**Exercise objective**
In the data below, find the line containing "temp rest; simp", then set down that line and every later line up to and including the line containing "exact ih (fun", exactly.

**Excerpted data**
-- pv_equiv track=rewrite | github.com/mashuangwe/NER | utils.py | get_PER_entity
-- ===== SOURCE A (Python) =====
-- def get_PER_entity(tag_seq, char_seq):
--     PER, temp = [], []
--     for tag, char in zip(tag_seq, char_seq):
--         if tag == 'B_PER' or tag == 'I_PER':
--             temp.append(char)
--         elif temp:
--             PER.append(''.join(temp))
--             temp = []
--     if temp:
--         PER.append(''.join(temp))
--     return PER
-- ===== SOURCE B (Python) =====
-- from itertools import groupby
--
--
-- def get_PER_entity(tag_seq, char_seq):
--     result = []
--     for is_per, group in groupby(zip(tag_seq, char_seq),
--                                  key=lambda tc: tc[0] in ('B_PER', 'I_PER')):
--         if is_per:
--             result.append(''.join(char for _, char in group))
--     return result
-- ===== Notes on version B (the rewrite author's own statement) =====
-- stated objective: idiomatic
-- what changed: Replaced the explicit temp-buffer accumulate-and-flush loop (with trailing flush) by an itertools.groupby grouping of zip(tag_seq,char_seq) on the is-PER predicate, joining and keeping only the PER groups.
import Mathlib
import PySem

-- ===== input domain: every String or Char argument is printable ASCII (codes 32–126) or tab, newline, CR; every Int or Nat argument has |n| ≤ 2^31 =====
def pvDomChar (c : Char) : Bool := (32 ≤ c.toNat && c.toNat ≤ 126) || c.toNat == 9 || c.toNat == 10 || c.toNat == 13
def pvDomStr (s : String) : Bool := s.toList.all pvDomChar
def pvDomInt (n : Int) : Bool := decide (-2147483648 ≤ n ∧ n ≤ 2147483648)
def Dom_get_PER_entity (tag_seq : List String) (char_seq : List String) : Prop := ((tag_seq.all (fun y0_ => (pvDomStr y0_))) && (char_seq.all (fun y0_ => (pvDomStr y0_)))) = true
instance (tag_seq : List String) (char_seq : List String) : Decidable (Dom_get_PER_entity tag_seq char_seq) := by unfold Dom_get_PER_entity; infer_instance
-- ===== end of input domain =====

-- ===== PORT A =====
-- A: single pass with a temp buffer, flushed on a non-PER tag and at the end.
def get_PER_entity (tag_seq : List String) (char_seq : List String) : List String :=
  let st := (tag_seq.zip char_seq).foldl
    (fun (st : List String × List String) tc =>
      if tc.1 == "B_PER" || tc.1 == "I_PER" then (st.1, st.2 ++ [tc.2])
      else if st.2 ≠ [] then (st.1 ++ [String.join st.2], [])
      else st)
    ([], [])
  if st.2 ≠ [] then st.1 ++ [String.join st.2] else st.1

-- ===== PORT B =====
-- B: group zip(tag_seq, char_seq) by the is-PER predicate; join and keep the PER groups.
def pvIsPer (tc : String × String) : Bool := tc.1 == "B_PER" || tc.1 == "I_PER"

def pvGroups : List (String × String) → List String
  | [] => []
  | tc :: rest =>
    let isPer := pvIsPer tc
    let grp := rest.takeWhile (fun q => pvIsPer q == isPer)
    let rest' := rest.dropWhile (fun q => pvIsPer q == isPer)
    if isPer then String.join (tc.2 :: grp.map Prod.snd) :: pvGroups rest'
    else pvGroups rest'
termination_by l => l.length
decreasing_by
  all_goals exact Nat.lt_of_le_of_lt (List.length_dropWhile_le _ _) (by simp)

def get_PER_entity_alt (tag_seq : List String) (char_seq : List String) : List String :=
  pvGroups (tag_seq.zip char_seq)

-- ===== PRECONDITION & SPEC =====
def Spec_get_PER_entity (tag_seq : List String) (char_seq : List String) (out : List String) : Prop := out = get_PER_entity_alt tag_seq char_seq
instance (tag_seq : List String) (char_seq : List String) (out : List String) : Decidable (Spec_get_PER_entity tag_seq char_seq out) := by unfold Spec_get_PER_entity; infer_instance

-- ===== CLAIM (what is proved, stated in full; the proofs are below) =====
def Claim_equal_get_PER_entity : Prop := ∀ (tag_seq : List String) (char_seq : List String), Dom_get_PER_entity tag_seq char_seq → Spec_get_PER_entity tag_seq char_seq (get_PER_entity tag_seq char_seq)

-- ===== LEMMAS AND PROOFS =====

-- Reference recursion F: A's loop rewritten as structural recursion over the zipped list,
-- with the pending buffer as an argument.
def pvF (temp : List String) : List (String × String) → List String
  | [] => if temp ≠ [] then [String.join temp] else []
  | tc :: rest =>
    if pvIsPer tc then pvF (temp ++ [tc.2]) rest
    else if temp ≠ [] then String.join temp :: pvF [] rest
    else pvF [] rest

theorem pvF_eq_fold (l : List (String × String)) : ∀ (PER temp : List String),
    (let st := l.foldl
      (fun (st : List String × List String) tc =>
        if tc.1 == "B_PER" || tc.1 == "I_PER" then (st.1, st.2 ++ [tc.2])
        else if st.2 ≠ [] then (st.1 ++ [String.join st.2], [])
        else st)
      (PER, temp)
     if st.2 ≠ [] then st.1 ++ [String.join st.2] else st.1)
    = PER ++ pvF temp l := by
  induction l with
  | nil =>
    intro PER temp
    simp only [List.foldl_nil, pvF]
    split_ifs <;> simp
  | cons tc rest ih =>
    intro PER temp
    simp only [List.foldl_cons, pvF, pvIsPer]
    by_cases h1 : (tc.1 == "B_PER" || tc.1 == "I_PER") = true
    · simp only [h1, if_pos]
      exact ih PER (temp ++ [tc.2])
    · have h1' : (tc.1 == "B_PER" || tc.1 == "I_PER") = false := by simpa using h1
      simp only [h1', Bool.false_eq_true, if_false]
      by_cases h2 : temp = []
      · subst h2
        simp only [ne_eq, not_true_eq_false, if_false]
        exact ih PER []
      · simp only [ne_eq, h2, not_false_eq_true, if_true]
        rw [ih (PER ++ [String.join temp]) []]
        simp

-- pvF over an all-PER prefix accumulates the characters.
theorem pvF_per_prefix (pre : List (String × String)) (h : ∀ p ∈ pre, pvIsPer p = true) :
    ∀ (temp : List String) (rest : List (String × String)),
    pvF temp (pre ++ rest) = pvF (temp ++ pre.map Prod.snd) rest := by
  induction pre with
  | nil => intro temp rest; simp
  | cons q pre ih =>
    intro temp rest
    have hq : pvIsPer q = true := h q (by simp)
    simp only [List.cons_append, pvF, hq, if_true]
    rw [ih (fun p hp => h p (by simp [hp])) (temp ++ [q.2]) rest]
    simp

-- pvF with empty buffer skips an all-non-PER prefix.
theorem pvF_skip_prefix (pre : List (String × String)) (h : ∀ p ∈ pre, pvIsPer p = false) :
    ∀ (rest : List (String × String)), pvF [] (pre ++ rest) = pvF [] rest := by
  induction pre with
  | nil => intro rest; simp
  | cons q pre ih =>
    intro rest
    have hq : pvIsPer q = false := h q (by simp)
    simp only [List.cons_append, pvF, hq]
    exact ih (fun p hp => h p (by simp [hp])) rest

-- Flushing a nonempty buffer when the next element (if any) is non-PER.
theorem pvF_flush (temp : List String) (ht : temp ≠ []) (l : List (String × String))
    (hl : ∀ q ∈ l.head?, pvIsPer q = false) :
    pvF temp l = String.join temp :: pvF [] l := by
  cases l with
  | nil => simp [pvF, ht]
  | cons q rest =>
    have hq : pvIsPer q = false := hl q rfl
    simp [pvF, hq, ht]

theorem pvF_eq_pvGroups (n : Nat) : ∀ l : List (String × String), l.length ≤ n →
    pvF [] l = pvGroups l := by
  induction n with
  | zero =>
    intro l hl
    have : l = [] := List.eq_nil_of_length_eq_zero (Nat.le_zero.mp hl)
    subst this; simp [pvF, pvGroups]
  | succ n ih =>
    intro l hl
    cases l with
    | nil => simp [pvF, pvGroups]
    | cons tc rest =>
      by_cases hp : pvIsPer tc = true
      · have hsplit : rest = rest.takeWhile (fun q => pvIsPer q == pvIsPer tc)
            ++ rest.dropWhile (fun q => pvIsPer q == pvIsPer tc) :=
          (List.takeWhile_append_dropWhile).symm
        have hpre : ∀ p ∈ tc :: rest.takeWhile (fun q => pvIsPer q == pvIsPer tc),
            pvIsPer p = true := by
          intro p hpmem
          rcases List.mem_cons.mp hpmem with h | h
          · subst h; exact hp
          · have := List.mem_takeWhile_imp h
            simpa [hp] using this
        have hhead : ∀ q ∈ (rest.dropWhile (fun q => pvIsPer q == pvIsPer tc)).head?,
            pvIsPer q = false := by
          intro q hq
          have := List.head?_dropWhile_not (fun q => pvIsPer q == pvIsPer tc) rest
          rcases hmem : (rest.dropWhile (fun q => pvIsPer q == pvIsPer tc)).head? with _ | ⟨q'⟩
          · simp [hmem] at hq
          · rw [hmem] at hq this
            cases hq
            simpa [hp] using this
        calc pvF [] (tc :: rest)
            = pvF [] ((tc :: rest.takeWhile (fun q => pvIsPer q == pvIsPer tc))
                ++ rest.dropWhile (fun q => pvIsPer q == pvIsPer tc)) := by
              rw [List.cons_append, ← hsplit]
          _ = pvF ((tc :: rest.takeWhile (fun q => pvIsPer q == pvIsPer tc)).map Prod.snd)
                (rest.dropWhile (fun q => pvIsPer q == pvIsPer tc)) := by
              rw [pvF_per_prefix _ hpre]; simp
          _ = String.join (tc.2 :: (rest.takeWhile (fun q => pvIsPer q == pvIsPer tc)).map Prod.snd)
                :: pvF [] (rest.dropWhile (fun q => pvIsPer q == pvIsPer tc)) := by
              rw [pvF_flush _ (by simp) _ hhead]; simp
          _ = pvGroups (tc :: rest) := by
              rw [pvGroups]
              simp only [hp, if_true]
              rw [ih _ (Nat.le_of_lt_succ (Nat.lt_of_le_of_lt
                (List.length_dropWhile_le _ _) (Nat.lt_of_succ_le hl)))]
      · have hp' : pvIsPer tc = false := by simpa using hp
        have hpre : ∀ p ∈ tc :: rest.takeWhile (fun q => pvIsPer q == pvIsPer tc),
            pvIsPer p = false := by
          intro p hpmem
          rcases List.mem_cons.mp hpmem with h | h
          · subst h; exact hp'
          · have := List.mem_takeWhile_imp h
            simpa [hp'] using this
        have hsplit : rest = rest.takeWhile (fun q => pvIsPer q == pvIsPer tc)
            ++ rest.dropWhile (fun q => pvIsPer q == pvIsPer tc) :=
          (List.takeWhile_append_dropWhile).symm
        calc pvF [] (tc :: rest)
            = pvF [] ((tc :: rest.takeWhile (fun q => pvIsPer q == pvIsPer tc))
                ++ rest.dropWhile (fun q => pvIsPer q == pvIsPer tc)) := by
              rw [List.cons_append, ← hsplit]
          _ = pvF [] (rest.dropWhile (fun q => pvIsPer q == pvIsPer tc)) :=
              pvF_skip_prefix _ hpre _
          _ = pvGroups (tc :: rest) := by
              rw [pvGroups]
              simp only [hp', Bool.false_eq_true, if_false]
              exact ih _ (Nat.le_of_lt_succ (Nat.lt_of_le_of_lt
                (List.length_dropWhile_le _ _) (Nat.lt_of_succ_le hl)))

-- ===== VERDICT (by name: the statement is the Claim_ definition above) =====
theorem get_PER_entity_spec : Claim_equal_get_PER_entity := by
  intro tag_seq char_seq _
  show get_PER_entity tag_seq char_seq = get_PER_entity_alt tag_seq char_seq
  unfold get_PER_entity get_PER_entity_alt
  rw [pvF_eq_fold (tag_seq.zip char_seq) [] []]
  simpa using pvF_eq_pvGroups (tag_seq.zip char_seq).length _ (Nat.le_refl _)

**Answer area**
  | nil => intro temp rest; simp
  | cons q pre ih =>
    intro temp rest
    have hq : pvIsPer q = true := h q (by simp)
    simp only [List.cons_append, pvF, hq, if_true]
    rw [ih (fun p hp => h p (by simp [hp])) (temp ++ [q.2]) rest]
    simp

-- pvF with empty buffer skips an all-non-PER prefix.
theorem pvF_skip_prefix (pre : List (String × String)) (h : ∀ p ∈ pre, pvIsPer p = false) :
    ∀ (rest : List (String × String)), pvF [] (pre ++ rest) = pvF [] rest := by
  induction pre with
  | nil => intro rest; simp
  | cons q pre ih =>
    intro rest
    have hq : pvIsPer q = false := h q (by simp)
    simp only [List.cons_append, pvF, hq]
    exact ih (fun p hp => h p (by simp [hp])) rest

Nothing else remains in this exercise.